Die Zeichen stünden weiter auf Expansion. Die zunehmend ausgelasteten Produktionskapazitäten und guten Refinanzierungsbedingungen beflügeln im Jahr 2011 vor allem die Investitionstätigkeit der Unternehmen. Gleichzeitig setze der seit geraumer Zeit boomende Wohnungsbau seinen Aufwärtstrend fort.
Auch für 2012 gehen die Ökonomen mit plus 1,9% von einem etwas kräftigeren BIP-Wachstum aus als die bislang erwarteten 1,8%. Dem positiven konjunkturellen Ausblick stünden aber nach wie vor erhebliche Risiken gegenüber. Neu seien mit den Spannungen im Nahen Osten neben den ökonomischen auch politische Risiken getreten.
Allerdings dürfte der starke Franken die Exportmargen reduzieren, heisst es weiter.
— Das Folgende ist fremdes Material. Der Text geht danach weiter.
-- pv_equiv track=rewrite | github.com/Fondamenti18/fondamenti-di-programmazione | students/1697350/homework03/program03.py | returnBorderPixels
-- ===== SOURCE A (Python) =====
-- def returnBorderPixels(component):
--     newSet = set()
--     min_i = min(i for (i,j) in component)
--     min_j = min(j for (i, j) in component)
--     max_i = max(i for (i,j) in component)
--     max_j = max(j for (i, j) in component)
--     for (i,j) in component:
--         if i == min_i or i == max_i or j == min_j or j == max_j:
--             newSet.add((i,j))
--     return newSet
-- ===== SOURCE B (Python) =====
-- def returnBorderPixels(component):
--     by_i = sorted(component, key=lambda p: p[0])
--     by_j = sorted(component, key=lambda p: p[1])
--     min_i, max_i = by_i[0][0], by_i[-1][0]
--     min_j, max_j = by_j[0][1], by_j[-1][1]
--     return {(i, j) for (i, j) in component
--             if i == min_i or i == max_i or j == min_j or j == max_j}
-- ===== Notes on version B (the rewrite author's own statement) =====
-- stated objective: alternative
-- what changed: B finds the row/column extremes by sorting the component twice (by row, by column) and reading them off the two ends of each sorted list, instead of A's four separate min()/max() generator scans, then collects border pixels in one set comprehension.
import Mathlib
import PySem

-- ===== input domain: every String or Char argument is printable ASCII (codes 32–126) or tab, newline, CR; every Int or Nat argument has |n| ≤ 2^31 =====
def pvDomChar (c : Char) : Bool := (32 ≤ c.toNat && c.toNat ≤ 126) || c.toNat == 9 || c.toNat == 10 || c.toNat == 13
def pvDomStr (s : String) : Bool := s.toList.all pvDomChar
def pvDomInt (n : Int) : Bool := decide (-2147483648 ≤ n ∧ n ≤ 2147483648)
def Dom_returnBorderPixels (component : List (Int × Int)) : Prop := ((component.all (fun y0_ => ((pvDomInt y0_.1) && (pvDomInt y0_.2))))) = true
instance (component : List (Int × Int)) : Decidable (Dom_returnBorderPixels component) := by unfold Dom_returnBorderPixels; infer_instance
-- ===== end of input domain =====

-- B reads the four extremes off the ends of two sorted copies of the component instead of A's four min/max scans; an alternative of similar cost.

-- ===== PORT A =====
-- min(...)/max(...) over a nonempty sequence (empty is excluded by Pre_; the 0 default is never reached there)
def pyMin : List Int → Int
  | [] => 0
  | h :: t => t.foldl min h

def pyMax : List Int → Int
  | [] => 0
  | h :: t => t.foldl max h

def returnBorderPixels (component : List (Int × Int)) : List (Int × Int) :=
  let min_i := pyMin (component.map (fun p => p.1))
  let min_j := pyMin (component.map (fun p => p.2))
  let max_i := pyMax (component.map (fun p => p.1))
  let max_j := pyMax (component.map (fun p => p.2))
  component.foldl
    (fun newSet p =>
      if p.1 == min_i || p.1 == max_i || p.2 == min_j || p.2 == max_j then
        PySem.Set.add newSet p
      else newSet)
    PySem.Set.empty

-- ===== PORT B =====
def returnBorderPixels_alt (component : List (Int × Int)) : List (Int × Int) :=
  match PySem.List.sorted component (fun p => p.1) false,
        PySem.List.sorted component (fun p => p.2) false with
  | i0 :: irest, j0 :: jrest =>
      let min_i := i0.1
      let max_i := ((i0 :: irest).getLast (List.cons_ne_nil _ _)).1
      let min_j := j0.2
      let max_j := ((j0 :: jrest).getLast (List.cons_ne_nil _ _)).2
      PySem.Set.ofList (component.filter
        (fun p => p.1 == min_i || p.1 == max_i || p.2 == min_j || p.2 == max_j))
  | _, _ => []   -- empty component: Python B raises IndexError here; excluded by Pre_

-- ===== PRECONDITION & SPEC =====
-- A raises ValueError (min() of an empty sequence) on the empty list; excluded.
def Pre_returnBorderPixels (component : List (Int × Int)) : Prop := component ≠ []
instance (component : List (Int × Int)) : Decidable (Pre_returnBorderPixels component) := by unfold Pre_returnBorderPixels; infer_instance
def pvWitness_returnBorderPixels : (List (Int × Int)) := [(0, 0), (1, 2)]

def Spec_returnBorderPixels (component : List (Int × Int)) (out : List (Int × Int)) : Prop := out = returnBorderPixels_alt component
instance (component : List (Int × Int)) (out : List (Int × Int)) : Decidable (Spec_returnBorderPixels component out) := by unfold Spec_returnBorderPixels; infer_instance

-- ===== CLAIM (what is proved, stated in full; the proofs are below) =====
def Claim_equal_returnBorderPixels : Prop := ∀ (component : List (Int × Int)), Dom_returnBorderPixels component → Pre_returnBorderPixels component → Spec_returnBorderPixels component (returnBorderPixels component)

-- ===== LEMMAS AND PROOFS =====

-- The head of a key-sorted list carries the minimum of the keys (A's pyMin).
theorem head_key_eq_pyMin (key : (Int × Int) → Int) (l : List (Int × Int))
    (m : Int × Int) (t : List (Int × Int))
    (h : PySem.List.sorted l key false = m :: t) : key m = pyMin (l.map key) := by
  have hmem : m ∈ l := (PySem.List.mem_sorted _ _ _ _).1 (by rw [h]; exact List.mem_cons_self ..)
  have hle : ∀ y ∈ l, key m ≤ key y := PySem.List.key_head_sorted_le _ _ h
  cases l with
  | nil => simp at hmem
  | cons a xs =>
    have hm := PySem.List.foldl_min_le (xs.map key) (key a)
    have hmm := PySem.List.foldl_min_mem (xs.map key) (key a)
    simp only [List.map_cons, pyMin]
    apply le_antisymm
    · -- key m ≤ fold: the fold's value is some member's key
      rcases hmm with hmm | hmm
      · rw [hmm]; exact hle a (List.mem_cons_self ..)
      · rcases List.mem_map.1 hmm with ⟨y, hy, hyk⟩
        rw [← hyk]; exact hle y (List.mem_cons_of_mem _ hy)
    · -- fold ≤ key m: m is a member
      rcases List.mem_cons.1 hmem with rfl | hmx
      · exact hm.1
      · exact hm.2 _ (List.mem_map_of_mem hmx)

-- In a list pairwise-ordered by key, the last element's key dominates all.
theorem pairwise_key_le_getLast (key : (Int × Int) → Int) :
    ∀ (l : List (Int × Int)) (hne : l ≠ [])
      (hp : l.Pairwise (fun a b => key a ≤ key b)) (y : Int × Int), y ∈ l →
      key y ≤ key (l.getLast hne) := by
  intro l
  induction l with
  | nil => intro hne; exact absurd rfl hne
  | cons a xs ih =>
    intro hne hp y hy
    cases xs with
    | nil =>
      simp at hy; subst hy; simp [List.getLast]
    | cons b ys =>
      have hp' := (List.pairwise_cons.1 hp)
      rw [List.getLast_cons (List.cons_ne_nil _ _)]
      rcases List.mem_cons.1 hy with rfl | hyx
      · calc key y ≤ key ((b :: ys).getLast (List.cons_ne_nil _ _)) := by
              exact hp'.1 _ (List.getLast_mem _)
          _ = _ := rfl
      · exact ih (List.cons_ne_nil _ _) hp'.2 y hyx

-- The last element of a key-sorted list carries the maximum of the keys (A's pyMax).
theorem getLast_key_eq_pyMax (key : (Int × Int) → Int) (l : List (Int × Int))
    (m : Int × Int) (t : List (Int × Int))
    (h : PySem.List.sorted l key false = m :: t) :
    key ((m :: t).getLast (List.cons_ne_nil _ _)) = pyMax (l.map key) := by
  have hpw : (m :: t).Pairwise (fun a b => key a ≤ key b) := by
    rw [← h]; exact PySem.List.sorted_pairwise ..
  have hlastmem : (m :: t).getLast (List.cons_ne_nil _ _) ∈ l := by
    refine (PySem.List.mem_sorted l key false _).1 ?_
    rw [h]; exact List.getLast_mem _
  have hge : ∀ y ∈ l, key y ≤ key ((m :: t).getLast (List.cons_ne_nil _ _)) := by
    intro y hy
    refine pairwise_key_le_getLast key (m :: t) (List.cons_ne_nil _ _) hpw y ?_
    rw [← h]; exact (PySem.List.mem_sorted l key false y).2 hy
  cases l with
  | nil => simp at hlastmem
  | cons a xs =>
    have hm := PySem.List.le_foldl_max (xs.map key) (key a)
    have hmm := PySem.List.foldl_max_mem (xs.map key) (key a)
    simp only [List.map_cons, pyMax]
    apply le_antisymm
    · rcases List.mem_cons.1 hlastmem with hl | hl
      · rw [hl]; exact hm.1
      · exact hm.2 _ (List.mem_map_of_mem hl)
    · rcases hmm with hmm | hmm
      · rw [hmm]; exact hge a (List.mem_cons_self ..)
      · rcases List.mem_map.1 hmm with ⟨y, hy, hyk⟩
        rw [← hyk]; exact hge y (List.mem_cons_of_mem _ hy)

-- A's conditional-adding loop builds exactly set-of-the-filtered-list.
theorem foldl_add_filter (c : (Int × Int) → Bool) (l s : List (Int × Int)) :
    l.foldl (fun newSet p => if c p then PySem.Set.add newSet p else newSet) s
    = (l.filter c).foldl PySem.Set.add s := by
  induction l generalizing s with
  | nil => rfl
  | cons h t ih =>
    cases hc : c h with
    | true =>
      simp only [List.foldl_cons, List.filter_cons, hc, if_true]
      exact ih _
    | false =>
      simp only [List.foldl_cons, List.filter_cons, hc, Bool.false_eq_true, if_false]
      exact ih _

-- ===== VERDICT (by name: the statement is the Claim_ definition above) =====
theorem returnBorderPixels_spec : Claim_equal_returnBorderPixels := by
  intro component _ hpre
  unfold Spec_returnBorderPixels
  cases hsi : PySem.List.sorted component (fun p => p.1) false with
  | nil => exact absurd ((PySem.List.sorted_eq_nil_iff _ _ _).1 hsi) hpre
  | cons i0 irest =>
    cases hsj : PySem.List.sorted component (fun p => p.2) false with
    | nil => exact absurd ((PySem.List.sorted_eq_nil_iff _ _ _).1 hsj) hpre
    | cons j0 jrest =>
      unfold returnBorderPixels returnBorderPixels_alt
      rw [hsi, hsj]
      simp only
      rw [← head_key_eq_pyMin (fun p => p.1) component i0 irest hsi,
          ← head_key_eq_pyMin (fun p => p.2) component j0 jrest hsj,
          ← getLast_key_eq_pyMax (fun p => p.1) component i0 irest hsi,
          ← getLast_key_eq_pyMax (fun p => p.2) component j0 jrest hsj,
          foldl_add_filter, PySem.Set.ofList_eq_foldl]
      rfl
Schweizer Exporteure müssten wohl Preisabschläge vornehmen, um an der weiterhin aufwärts gerichteten weltwirtschaftlichen Nachfrage partizipieren zu können. Die für das Jahr 2011 erwarteten Exportzuwächse sind somit vor allem als Mengenausweitung bei schwacher Margenentwicklung zu interpretieren. Für 2011 erwartet BAKBASEL ein Plus bei den Exporten von 4,2%, 2012 soll dies bei 6,6% liegen.
Auf der anderen Seite schütze der starke Franken die hiesige Wirtschaft im laufenden Jahr vor den deutlich gestiegenen Rohstoffpreisen. Trotz des derzeit hohen Ölpreises erhöhen die Experten ihre Inflationsprognose gegenüber der letzten Schätzung nur leicht auf 0,8 (0,7)%. Die Teuerung dürfte allerdings mit nachlassendem Aufwertungsdruck 2012 dann deutlich anziehen. Nachdem bislang eine Inflation von 1,2% erwartet worden war, werde nun mit 2,1% gerechnet.
Ein sich selbst verstärkender Inflationsprozess sei jedoch nicht zu erwarten. So besitze die SNB genügend Spielraum, dem steigenden Inflationsdruck mit einer Straffung der nach wie vor sehr lockeren Geldpolitik entgegenzuwirken.